José-Luis on 5 Oct 2012
Edited: José-Luis on 5 Oct 2012
Here is what you can do, assuming your_data is a cell matrix containing strings.
your_data{1} = '01/08/2007';
your_data{1,2} = '18:04:01';
your_data{2,1} = '04/08/2007';
your_data{2,2} = '18:05:01';
your_data{1,3} = '12';
your_data{2,3} = '13';
%Getting Matlab's date number
your_dates = cellfun(@(a,b) datenum([a ' ' b],'dd/mm/yy HH:MM:SS'),...
your_data(:,1),your_data(:,2));
%Creating time stamp with 1/2 hour interval
interpDates = (floor(your_dates(1)):1/2880:ceil(your_dates(end)));
interpDates(interpDates < your_dates(1)) = [];
interpDates(interpDates > your_dates(end)) = [];
%Keeping only the last time stamp, from the data
[dummy idx dummy] = unique(your_dates,'last');
your_dates = your_dates(idx);
%Getting data values
your_bananas = cellfun(@(a) str2double(a), your_data(:,3));
your_bananas = your_bananas(idx);
%Function to find the nearest value
find_banana = @(x) find(your_dates>=x,1,'first'); %There is probably a more efficient way
%Interpolating
your_interp_bananas = arrayfun(@(x) your_bananas(find_banana(x)),interpDates);

Show 1 older comment
Mate 2u on 5 Oct 2012
Data sample:
'01/03/2007' '15:30:06.000' '55.90' 'CTH07'
'01/03/2007' '15:30:30.000' '55.75' 'CTH07'
'01/03/2007' '15:30:42.000' '55.80' 'CTH07'
'01/03/2007' '15:30:53.000' '55.85' 'CTH07'
'01/03/2007' '15:30:57.000' '55.75' 'CTH07'
'01/03/2007' '15:31:17.000' '55.70' 'CTH07'
'01/03/2007' '15:31:23.000' '55.65' 'CTH07'
'01/03/2007' '15:31:36.000' '55.55' 'CTH07'
'01/03/2007' '15:31:38.000' '55.60' 'CTH07'
'01/03/2007' '15:31:43.000' '55.55' 'CTH07'
'01/03/2007' '15:31:44.000' '55.60' 'CTH07'
'01/03/2007' '15:31:50.000' '55.70' 'CTH07'
'01/03/2007' '15:32:07.000' '55.55' 'CTH07'
'01/03/2007' '15:32:07.000' '55.90' 'CTH07'
'01/03/2007' '15:40:41.000' '55.30' 'CTH07'
'01/03/2007' '15:40:43.000' '55.40' 'CTH07'
'01/03/2007' '15:40:52.000' '55.30' 'CTH07'
'01/03/2007' '15:40:54.000' '55.50' 'CTH07'
'01/03/2007' '15:41:33.000' '55.15' 'CTH07'
OUTPUT REQUIRED
'01/03/2007' '15:30:30.000' '55.75' 'CTH07'
'01/03/2007' '15:31:00.000' '55.75' 'CTH07'
'01/03/2007' '15:31:30.000' '55.65' 'CTH07'
'01/03/2007' '15:32:00.000' '55.70' 'CTH07'
'01/03/2007' '15:32:30.000' '55.90' 'CTH07'
'01/03/2007' '15:33:00.000' '55.90' 'CTH07'
'01/03/2007' '15:33:30.000' '55.90' 'CTH07'
etc.......
José-Luis on 5 Oct 2012
Modified original code.
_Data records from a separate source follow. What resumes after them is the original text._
-- the loop invariant: the pending region s[l:i) is w ++ v where w has no '[' and,
-- if a '[' has been seen in it (vb = some (v1, body)), v = v1 ++ '[' :: body with no ']'
-- after that first '['; start points at the last '[' of the region, else start < last_index
theorem pvMain (s : List Char) : ∀ (u : List Char) (i l : Nat) (res w : List Char)
    (vb : Option (List Char × List Char)) (st : Int),
    l ≤ s.length →
    s.drop l = w ++ (match vb with | none => [] | some (v1, body) => v1 ++ '[' :: body) ++ u →
    s.drop i = u →
    i = l + w.length + (match vb with | none => 0 | some (v1, body) => v1.length + 1 + body.length) →
    '[' ∉ w →
    (match vb with
     | none => st < (l : Int)
     | some (v1, body) => ']' ∉ v1 ∧ '[' ∉ body ∧ ']' ∉ body ∧ st = (l : Int) + w.length + v1.length) →
    pvRun s i (res, (l : Int), st) = res ++ pvSub (s.drop l) := by
  intro u
  induction u with
  | nil =>
    intro i l res w vb st hl h1 h2 h3 h4 h5
    have hn : s.length ≤ i := List.drop_eq_nil_iff.mp h2
    unfold pvRun
    rw [pvPyRange_nil _ _ (by exact_mod_cast hn)]
    simp only [List.foldl_nil]
    rw [PySem.List.slice_some_none, PySem.List.clampIdx_natCast, min_eq_left hl]
    have hnone : pvFindMatch (s.drop l) = none := by
      cases vb with
      | none =>
        have hh1 : s.drop l = w ++ [] ++ [] := h1
        rw [hh1]
        simpa using pvFindMatch_none w [] h4 (by simp)
      | some vb' =>
        obtain ⟨v1, body⟩ := vb'
        obtain ⟨hv1, hb1, hb2, hst⟩ := h5
        have hh1 : s.drop l = w ++ (v1 ++ '[' :: body) ++ [] := h1
        rw [hh1]
        have hvmem : ']' ∉ v1 ++ '[' :: body := by
          simp only [List.mem_append, List.mem_cons, not_or]
          refine ⟨hv1, ?_, hb2⟩
          decide
        simpa using pvFindMatch_none w (v1 ++ '[' :: body) h4 hvmem
    rw [pvSub_of_none _ hnone]
  | cons c u' ih =>
    intro i l res w vb st hl h1 h2 h3 h4 h5
    have hi : i < s.length := by
      have hlen := congrArg List.length h2
      simp only [List.length_drop, List.length_cons] at hlen
      omega
    have hgi : PySem.List.pyGet? s (i : Int) = some c := by
      have h0 : (s.drop i)[0]? = some c := by simp [h2]
      rw [List.getElem?_drop] at h0
      rw [PySem.List.pyGet?_natCast]
      simpa using h0
    have hcast : ((i : Int) + 1) = ((i + 1 : Nat) : Int) := by push_cast; ring
    unfold pvRun
    rw [PySem.List.pyRange_one_cons (by exact_mod_cast hi)]
    simp only [List.foldl_cons]
    by_cases hc1 : c = '['
    · -- current char is '[' : start := i, no flush
      subst hc1
      have hstep : pvStep s (res, (l : Int), st) (i : Int) = (res, (l : Int), (i : Int)) := by
        simp [pvStep, hgi]
      rw [hstep, hcast]
      cases vb with
      | none =>
        have hh1 : s.drop l = w ++ [] ++ ('[' :: u') := h1
        have hh3 : i = l + w.length + 0 := h3
        have ihh := ih (i + 1) l res w (some ([], [])) (i : Int) hl
          (by rw [hh1]; simp)
          (by rw [← List.tail_drop, h2]; rfl)
          (by simp; omega)
          h4
          (by refine ⟨by simp, by simp, by simp, ?_⟩; simp; omega)
        unfold pvRun at ihh
        exact ihh
      | some vb' =>
        obtain ⟨v1, body⟩ := vb'
        obtain ⟨hv1, hb1, hb2, hst⟩ := h5
        have hh1 : s.drop l = w ++ (v1 ++ '[' :: body) ++ ('[' :: u') := h1
        have hh3 : i = l + w.length + (v1.length + 1 + body.length) := h3
        have ihh := ih (i + 1) l res w (some (v1 ++ '[' :: body, [])) (i : Int) hl
          (by rw [hh1]; simp)
          (by rw [← List.tail_drop, h2]; rfl)
          (by simp [List.length_append]; omega)
          h4
          (by
            refine ⟨?_, by simp, by simp, ?_⟩
            · simp only [List.mem_append, List.mem_cons, not_or]
              refine ⟨hv1, ?_, hb2⟩
              decide
            · simp [List.length_append]; omega)
        unfold pvRun at ihh
        exact ihh
    · by_cases hc2 : c = ']'
      · subst hc2
        cases vb with
        | none =>
          -- ']' with start < last_index : gate fails
          have h5' : st < (l : Int) := h5
          have hh1 : s.drop l = w ++ [] ++ (']' :: u') := h1
          have hh3 : i = l + w.length + 0 := h3
          have hstep : pvStep s (res, (l : Int), st) (i : Int) = (res, (l : Int), st) := by
            simp [pvStep, hgi, not_le.mpr h5']
          rw [hstep, hcast]
          have ihh := ih (i + 1) l res (w ++ [']']) none st hl
            (by rw [hh1]; simp)
            (by rw [← List.tail_drop, h2]; rfl)
            (by simp [List.length_append]; omega)
            (by
              simp only [List.mem_append, List.mem_singleton, not_or]
              exact ⟨h4, by decide⟩)
            h5'
          unfold pvRun at ihh
          exact ihh
        | some vb' =>
          -- ']' closing the pending '[' : A flushes, B's leftmost match is exactly here
          obtain ⟨v1, body⟩ := vb'
          obtain ⟨hv1, hb1, hb2, hst⟩ := h5
          have hh1 : s.drop l = w ++ (v1 ++ '[' :: body) ++ (']' :: u') := h1
          have hh3 : i = l + w.length + (v1.length + 1 + body.length) := h3
          have hgate : (l : Int) ≤ st := by rw [hst]; omega
          have hstep : pvStep s (res, (l : Int), st) (i : Int) =
              (res ++ PySem.List.slice s (some (l : Int)) (some st) ++
                pvInlineLines (PySem.List.slice s (some st) (some (i : Int))), (i : Int), st) := by
            simp [pvStep, hgi, hgate]
          have hdl : s.drop l = (w ++ v1) ++ ('[' :: body ++ ']' :: u') := by
            rw [hh1]; simp
          have hdl2 : s.drop l = w ++ v1 ++ '[' :: body ++ ']' :: u' := by
            rw [hh1]; simp
          have hstc : st = ((l + w.length + v1.length : Nat) : Int) := by
            rw [hst]; omega
          have hsl1 : PySem.List.slice s (some (l : Int)) (some st) = w ++ v1 := by
            rw [hstc, PySem.List.slice_natCast]
            rw [show l + w.length + v1.length - l = (w ++ v1).length by
              simp only [List.length_append]; omega]
            rw [hdl]
            exact List.take_left' rfl
          have hdrop : s.drop (l + w.length + v1.length) = '[' :: body ++ ']' :: u' := by
            have h' : List.drop ((w ++ v1).length) (s.drop l) = '[' :: body ++ ']' :: u' := by
              rw [hdl]; exact List.drop_left' rfl
            rw [List.drop_drop] at h'
            rw [show l + w.length + v1.length = l + (w ++ v1).length by
              simp only [List.length_append]; omega]
            exact h'
          have hsl2 : PySem.List.slice s (some st) (some (i : Int)) = '[' :: body := by
            rw [hstc, PySem.List.slice_natCast]
            rw [show i - (l + w.length + v1.length) = body.length + 1 by omega]
            rw [hdrop]
            exact List.take_left' (by simp)
          rw [hstep, hsl1, hsl2, hcast]
          have ihh := ih (i + 1) i (res ++ (w ++ v1) ++ pvInlineLines ('[' :: body)) [']'] none st
            (le_of_lt hi)
            (by rw [h2]; simp)
            (by rw [← List.tail_drop, h2]; rfl)
            (by simp)
            (by decide)
            (by omega)
          unfold pvRun at ihh
          rw [ihh, h2, pvSub_rb_cons, hdl2,
            pvSub_of_some _ _ _ _ (pvFindMatch_some w v1 body u' h4 hv1 hb1 hb2)]
          simp [pvCollapse, List.append_assoc]
      · -- ordinary character: state unchanged
        have hstep : pvStep s (res, (l : Int), st) (i : Int) = (res, (l : Int), st) := by
          simp [pvStep, hgi, hc1, hc2]
        rw [hstep, hcast]
        cases vb with
        | none =>
          have hh1 : s.drop l = w ++ [] ++ (c :: u') := h1
          have hh3 : i = l + w.length + 0 := h3
          have h5' : st < (l : Int) := h5
          have ihh := ih (i + 1) l res (w ++ [c]) none st hl
            (by rw [hh1]; simp)
            (by rw [← List.tail_drop, h2]; rfl)
            (by simp [List.length_append]; omega)
            (by
              simp only [List.mem_append, List.mem_singleton, not_or]
              exact ⟨h4, fun hh => hc1 hh.symm⟩)
            h5'
          unfold pvRun at ihh
          exact ihh
        | some vb' =>
          obtain ⟨v1, body⟩ := vb'
          obtain ⟨hv1, hb1, hb2, hst⟩ := h5
          have hh1 : s.drop l = w ++ (v1 ++ '[' :: body) ++ (c :: u') := h1
          have hh3 : i = l + w.length + (v1.length + 1 + body.length) := h3
          have ihh := ih (i + 1) l res w (some (v1, body ++ [c])) st hl
            (by rw [hh1]; simp)
            (by rw [← List.tail_drop, h2]; rfl)
            (by simp [List.length_append]; omega)
            h4
            (by
              refine ⟨hv1, ?_, ?_, hst⟩
              · simp only [List.mem_append, List.mem_singleton, not_or]
                exact ⟨hb1, fun hh => hc1 hh.symm⟩
              · simp only [List.mem_append, List.mem_singleton, not_or]
                exact ⟨hb2, fun hh => hc2 hh.symm⟩)
          unfold pvRun at ihh
          exact ihh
I thought it was 30 min interval. To do a 30 second interval, use:
interpDates = (floor(your_dates(1)):1/2880:ceil(your_dates(end)));
Also I realized an error in the find_bananas function, it should have been written the other way around:
find_banana = @(x) find(your_dates>=x,1,'first');
Mate 2u on 5 Oct 2012
OK, I am running it on my 5,000,000 x 4 cell array. It is Busy, I will let you know when it has run and if it works.